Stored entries
-- pv_equiv track=rewrite | github.com/algebrabool472-cpu/Proyecto | procesador.py | xor_binario
-- ===== SOURCE A (Python) =====
-- def validar_binario(binario):
--     chars = binario.split()
--     for b in chars:
--         if len(b) != 8 or not all(c in "01" for c in b):
--             return False
--     return True
--
-- def xor_binario(binario, clave="10101010"):
--     if not validar_binario(binario):
--         return "Error: el binario no es válido."
--     if len(clave) != 8 or not all(c in "01" for c in clave):
--         return "Error: la clave XOR debe ser de 8 bits."
--     chars = binario.split()
--     resultado = []
--     for b in chars:
--         xor_val = int(b, 2) ^ int(clave, 2)
--         resultado.append(format(xor_val, '08b'))
--     return ' '.join(resultado)
-- ===== SOURCE B (Python) =====
-- def xor_binario(binario, clave="10101010"):
--     chars = binario.split()
--     for b in chars:
--         if len(b) != 8 or any(c not in "01" for c in b):
--             return "Error: el binario no es válido."
--     if len(clave) != 8 or any(c not in "01" for c in clave):
--         return "Error: la clave XOR debe ser de 8 bits."
--     return ' '.join(''.join('1' if x != y else '0' for x, y in zip(b, clave))
--                     for b in chars)
-- ===== Notes on version B (the rewrite author's own statement) =====
-- stated objective: idiomatic
-- what changed: B XORs each 8-bit group character-by-character with zip over the key (emitting '1' where the bits differ) instead of converting to int with int(b,2), integer ^, and re-formatting the integer back to an 8-digit binary string; validation is inlined instead of a helper.
import Mathlib
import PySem

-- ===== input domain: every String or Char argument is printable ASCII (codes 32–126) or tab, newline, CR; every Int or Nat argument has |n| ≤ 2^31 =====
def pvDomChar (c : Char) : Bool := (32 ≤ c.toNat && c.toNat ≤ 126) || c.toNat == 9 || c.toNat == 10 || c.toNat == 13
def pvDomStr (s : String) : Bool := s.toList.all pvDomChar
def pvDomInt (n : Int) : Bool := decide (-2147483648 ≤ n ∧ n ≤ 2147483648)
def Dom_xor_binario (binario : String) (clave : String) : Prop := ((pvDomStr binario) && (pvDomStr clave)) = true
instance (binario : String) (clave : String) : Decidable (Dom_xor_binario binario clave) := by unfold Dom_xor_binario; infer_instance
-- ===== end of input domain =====

-- B XORs each 8-bit group character-by-character with the key instead of int(b,2) ^ int(clave,2) re-formatted back to an 8-digit binary string (idiomatic; same guards and messages).


-- ===== PORT A =====
-- c in "01"
def pvBitChar (c : Char) : Bool := c == '0' || c == '1'

-- the for-loop of validar_binario with its early return False
def pvValidarLoop : List String → Bool
  | [] => true
  | b :: rest =>
    if b.toList.length != 8 || !(b.toList.all pvBitChar) then false
    else pvValidarLoop rest

def validar_binario (binario : String) : Bool :=
  pvValidarLoop (PySem.Str.split₀ binario)

-- int(s, 2); exact for the validated strings of '0'/'1' on which A uses it
def pvIntBase2 (s : String) : Nat :=
  s.toList.foldl (fun a c => 2 * a + (if c == '1' then 1 else 0)) 0

-- format(v, '08b'); exact for v < 256, which holds for every value A formats
def pvFormat08b (v : Nat) : String :=
  String.ofList (((List.range 8).reverse).map (fun i => if v.testBit i then '1' else '0'))

-- the for-loop accumulating `resultado`
def pvXorLoopA (clave : String) : List String → List String
  | [] => []
  | b :: rest =>
      pvFormat08b (pvIntBase2 b ^^^ pvIntBase2 clave) :: pvXorLoopA clave rest

def xor_binario (binario : String) (clave : String) : String :=
  if !(validar_binario binario) then "Error: el binario no es válido."
  else if clave.toList.length != 8 || !(clave.toList.all pvBitChar) then
    "Error: la clave XOR debe ser de 8 bits."
  else PySem.Str.join " " (pvXorLoopA clave (PySem.Str.split₀ binario))

-- ===== PORT B =====
-- len(b) != 8 or any(c not in "01" for c in b)
def pvBadChunk (b : String) : Bool :=
  b.toList.length != 8 || b.toList.any (fun c => !(c == '0' || c == '1'))

-- B's inline validation loop: true iff some chunk triggers the early error return
def pvCheckB : List String → Bool
  | [] => false
  | b :: rest => if pvBadChunk b then true else pvCheckB rest

-- ''.join('1' if x != y else '0' for x, y in zip(b, clave))
def pvXorChunkB (b : String) (clave : String) : String :=
  String.ofList (List.zipWith (fun x y => if x != y then '1' else '0') b.toList clave.toList)

-- body of B after `chars = binario.split()`
def pvGoB (chars : List String) (clave : String) : String :=
  if pvCheckB chars then "Error: el binario no es válido."
  else if pvBadChunk clave then "Error: la clave XOR debe ser de 8 bits."
  else PySem.Str.join " " (chars.map (fun b => pvXorChunkB b clave))

def xor_binario_alt (binario : String) (clave : String) : String :=
  pvGoB (PySem.Str.split₀ binario) clave

-- ===== PRECONDITION & SPEC =====
def Spec_xor_binario (binario : String) (clave : String) (out : String) : Prop := out = xor_binario_alt binario clave
instance (binario : String) (clave : String) (out : String) : Decidable (Spec_xor_binario binario clave out) := by unfold Spec_xor_binario; infer_instance

-- ===== CLAIM (what is proved, stated in full; the proofs are below) =====
def Claim_equal_xor_binario : Prop := ∀ (binario : String) (clave : String), Dom_xor_binario binario clave → Spec_xor_binario binario clave (xor_binario binario clave)

-- ===== LEMMAS AND PROOFS =====

theorem any_not_eq_not_all (l : List Char) :
    l.any (fun c => !(c == '0' || c == '1')) = !(l.all pvBitChar) := by
  induction l with
  | nil => rfl
  | cons c l ih => rw [List.any_cons, List.all_cons, Bool.not_and, ih]; rfl

theorem validarLoop_eq_not_checkB (chars : List String) :
    pvValidarLoop chars = !(pvCheckB chars) := by
  induction chars with
  | nil => rfl
  | cons b rest ih =>
      simp only [pvValidarLoop, pvCheckB, pvBadChunk, any_not_eq_not_all]
      split_ifs <;> simp_all

theorem badChunk_false (b : String) (h : pvBadChunk b = false) :
    b.toList.length = 8 ∧ b.toList.all pvBitChar = true := by
  unfold pvBadChunk at h
  rw [any_not_eq_not_all] at h
  simp only [Bool.or_eq_false_iff, bne_eq_false_iff_eq, Bool.not_eq_false'] at h
  exact h

theorem validarLoop_mem (chars : List String) (h : pvValidarLoop chars = true) :
    ∀ b ∈ chars, b.toList.length = 8 ∧ b.toList.all pvBitChar = true := by
  induction chars with
  | nil => simp
  | cons c rest ih =>
      simp only [pvValidarLoop] at h
      by_cases hc : (c.toList.length != 8 || !c.toList.all pvBitChar) = true
      · rw [if_pos hc] at h; exact absurd h (by simp)
      · rw [if_neg hc] at h
        have hc' : pvBadChunk c = false := by
          unfold pvBadChunk
          rw [any_not_eq_not_all]
          simpa using hc
        intro b hb
        rcases List.mem_cons.mp hb with hb | hb
        · subst hb; exact badChunk_false _ hc'
        · exact ih h b hb

def pvBitv (c : Char) : Nat := if c == '1' then 1 else 0

def pvValR : List Char → Nat
  | [] => 0
  | c :: r => pvBitv c + 2 * pvValR r

theorem bitv_lt_two (c : Char) : pvBitv c < 2 := by
  unfold pvBitv; split <;> omega

theorem valR_append (r : List Char) (c : Char) :
    pvValR (r ++ [c]) = pvValR r + pvBitv c * 2 ^ r.length := by
  induction r with
  | nil => simp [pvValR]
  | cons d r ih => simp [pvValR, ih, List.length_cons, pow_succ]; ring

theorem foldl_valR (l : List Char) (a : Nat) :
    l.foldl (fun a c => 2 * a + (if c == '1' then 1 else 0)) a
      = a * 2 ^ l.length + pvValR l.reverse := by
  induction l generalizing a with
  | nil => simp [pvValR]
  | cons c l ih =>
      simp only [List.foldl_cons, ih, List.reverse_cons, valR_append,
        List.length_reverse, List.length_cons, pow_succ]
      show (2 * a + pvBitv c) * 2 ^ l.length + pvValR l.reverse
          = a * (2 ^ l.length * 2) + (pvValR l.reverse + pvBitv c * 2 ^ l.length)
      ring

theorem intBase2_eq (s : String) : pvIntBase2 s = pvValR s.toList.reverse := by
  unfold pvIntBase2
  rw [foldl_valR]
  simp

theorem testBit_valR (r : List Char) (i : Nat) :
    (pvValR r).testBit i = (r.getD i '0' == '1') := by
  induction r generalizing i with
  | nil => simp [pvValR]
  | cons c r ih =>
      cases i with
      | zero =>
          have h := bitv_lt_two c
          simp only [pvValR, List.getD_cons_zero, Nat.testBit_zero]
          have h2 : (pvBitv c + 2 * pvValR r) % 2 = pvBitv c := by omega
          unfold pvBitv at *
          split <;> simp_all
      | succ i =>
          have h := bitv_lt_two c
          simp only [pvValR, List.getD_cons_succ, Nat.testBit_add_one]
          have h2 : (pvBitv c + 2 * pvValR r) / 2 = pvValR r := by omega
          rw [h2, ih]

theorem chunk_eq (l k : List Char) (hl : l.length = 8) (hk : k.length = 8)
    (al : l.all pvBitChar = true) (ak : k.all pvBitChar = true) :
    ((List.range 8).reverse).map
        (fun i => if (pvValR l.reverse ^^^ pvValR k.reverse).testBit i then '1' else '0')
      = List.zipWith (fun x y => if x != y then '1' else '0') l k := by
  apply List.ext_getElem
  · simp [hl, hk]
  · intro j h1 h2
    simp only [List.getElem_map, List.getElem_reverse, List.length_range,
      List.getElem_range, List.getElem_zipWith]
    have hj : j < 8 := by simpa [hl, hk] using h2
    rw [Nat.testBit_xor, testBit_valR, testBit_valR]
    have egl : l.reverse.getD (8 - 1 - j) '0' = l[j]'(by omega) := by
      rw [List.getD_eq_getElem _ _ (by simp [hl]; omega), List.getElem_reverse]
      congr 1; omega
    have egk : k.reverse.getD (8 - 1 - j) '0' = k[j]'(by omega) := by
      rw [List.getD_eq_getElem _ _ (by simp [hk]; omega), List.getElem_reverse]
      congr 1; omega
    rw [egl, egk]
    have bl : pvBitChar (l[j]'(by omega)) = true := by
      simp only [List.all_eq_true] at al; exact al _ (List.getElem_mem _)
    have bk : pvBitChar (k[j]'(by omega)) = true := by
      simp only [List.all_eq_true] at ak; exact ak _ (List.getElem_mem _)
    simp only [pvBitChar, Bool.or_eq_true, beq_iff_eq] at bl bk
    rcases bl with bl | bl <;> rcases bk with bk | bk <;> rw [bl, bk] <;> rfl

theorem xorLoop_eq (clave : String) (chars : List String)
    (hv : pvValidarLoop chars = true)
    (hkl : clave.toList.length = 8) (hka : clave.toList.all pvBitChar = true) :
    pvXorLoopA clave chars = chars.map (fun b => pvXorChunkB b clave) := by
  induction chars with
  | nil => rfl
  | cons b rest ih =>
      have hb := validarLoop_mem _ hv b (by simp)
      have hv' : pvValidarLoop rest = true := by
        simp only [pvValidarLoop] at hv
        by_cases hbad : (b.toList.length != 8 || !b.toList.all pvBitChar) = true
        · rw [if_pos hbad] at hv; exact absurd hv (by simp)
        · rw [if_neg hbad] at hv; exact hv
      simp only [pvXorLoopA, List.map_cons, ih hv']
      congr 1
      simp only [pvFormat08b, pvXorChunkB, intBase2_eq]
      exact congrArg String.ofList (chunk_eq b.toList clave.toList hb.1 hkl hb.2 hka)

-- ===== VERDICT (by name: the statement is the Claim_ definition above) =====
theorem xor_binario_spec : Claim_equal_xor_binario := by
  intro binario clave _
  unfold Spec_xor_binario xor_binario xor_binario_alt validar_binario pvGoB
  rw [validarLoop_eq_not_checkB, Bool.not_not]
  have hcond : (clave.toList.length != 8 || !clave.toList.all pvBitChar) = pvBadChunk clave := by
    unfold pvBadChunk
    rw [any_not_eq_not_all]
  rw [hcond]
  cases h1 : pvCheckB (PySem.Str.split₀ binario) with
  | true => simp
  | false =>
      simp only [Bool.false_eq_true, if_false]
      cases h2 : pvBadChunk clave with
      | true => simp
      | false =>
          simp only [Bool.false_eq_true, if_false]
          have hx := badChunk_false _ h2
          have hv : pvValidarLoop (PySem.Str.split₀ binario) = true := by
            rw [validarLoop_eq_not_checkB, h1]; rfl
          rw [xorLoop_eq clave _ hv hx.1 hx.2]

* Work to be completed
Search the data above for lines holding "generalizing" and copy each of them.

* Expected output
  induction l generalizing a with
  induction r generalizing i with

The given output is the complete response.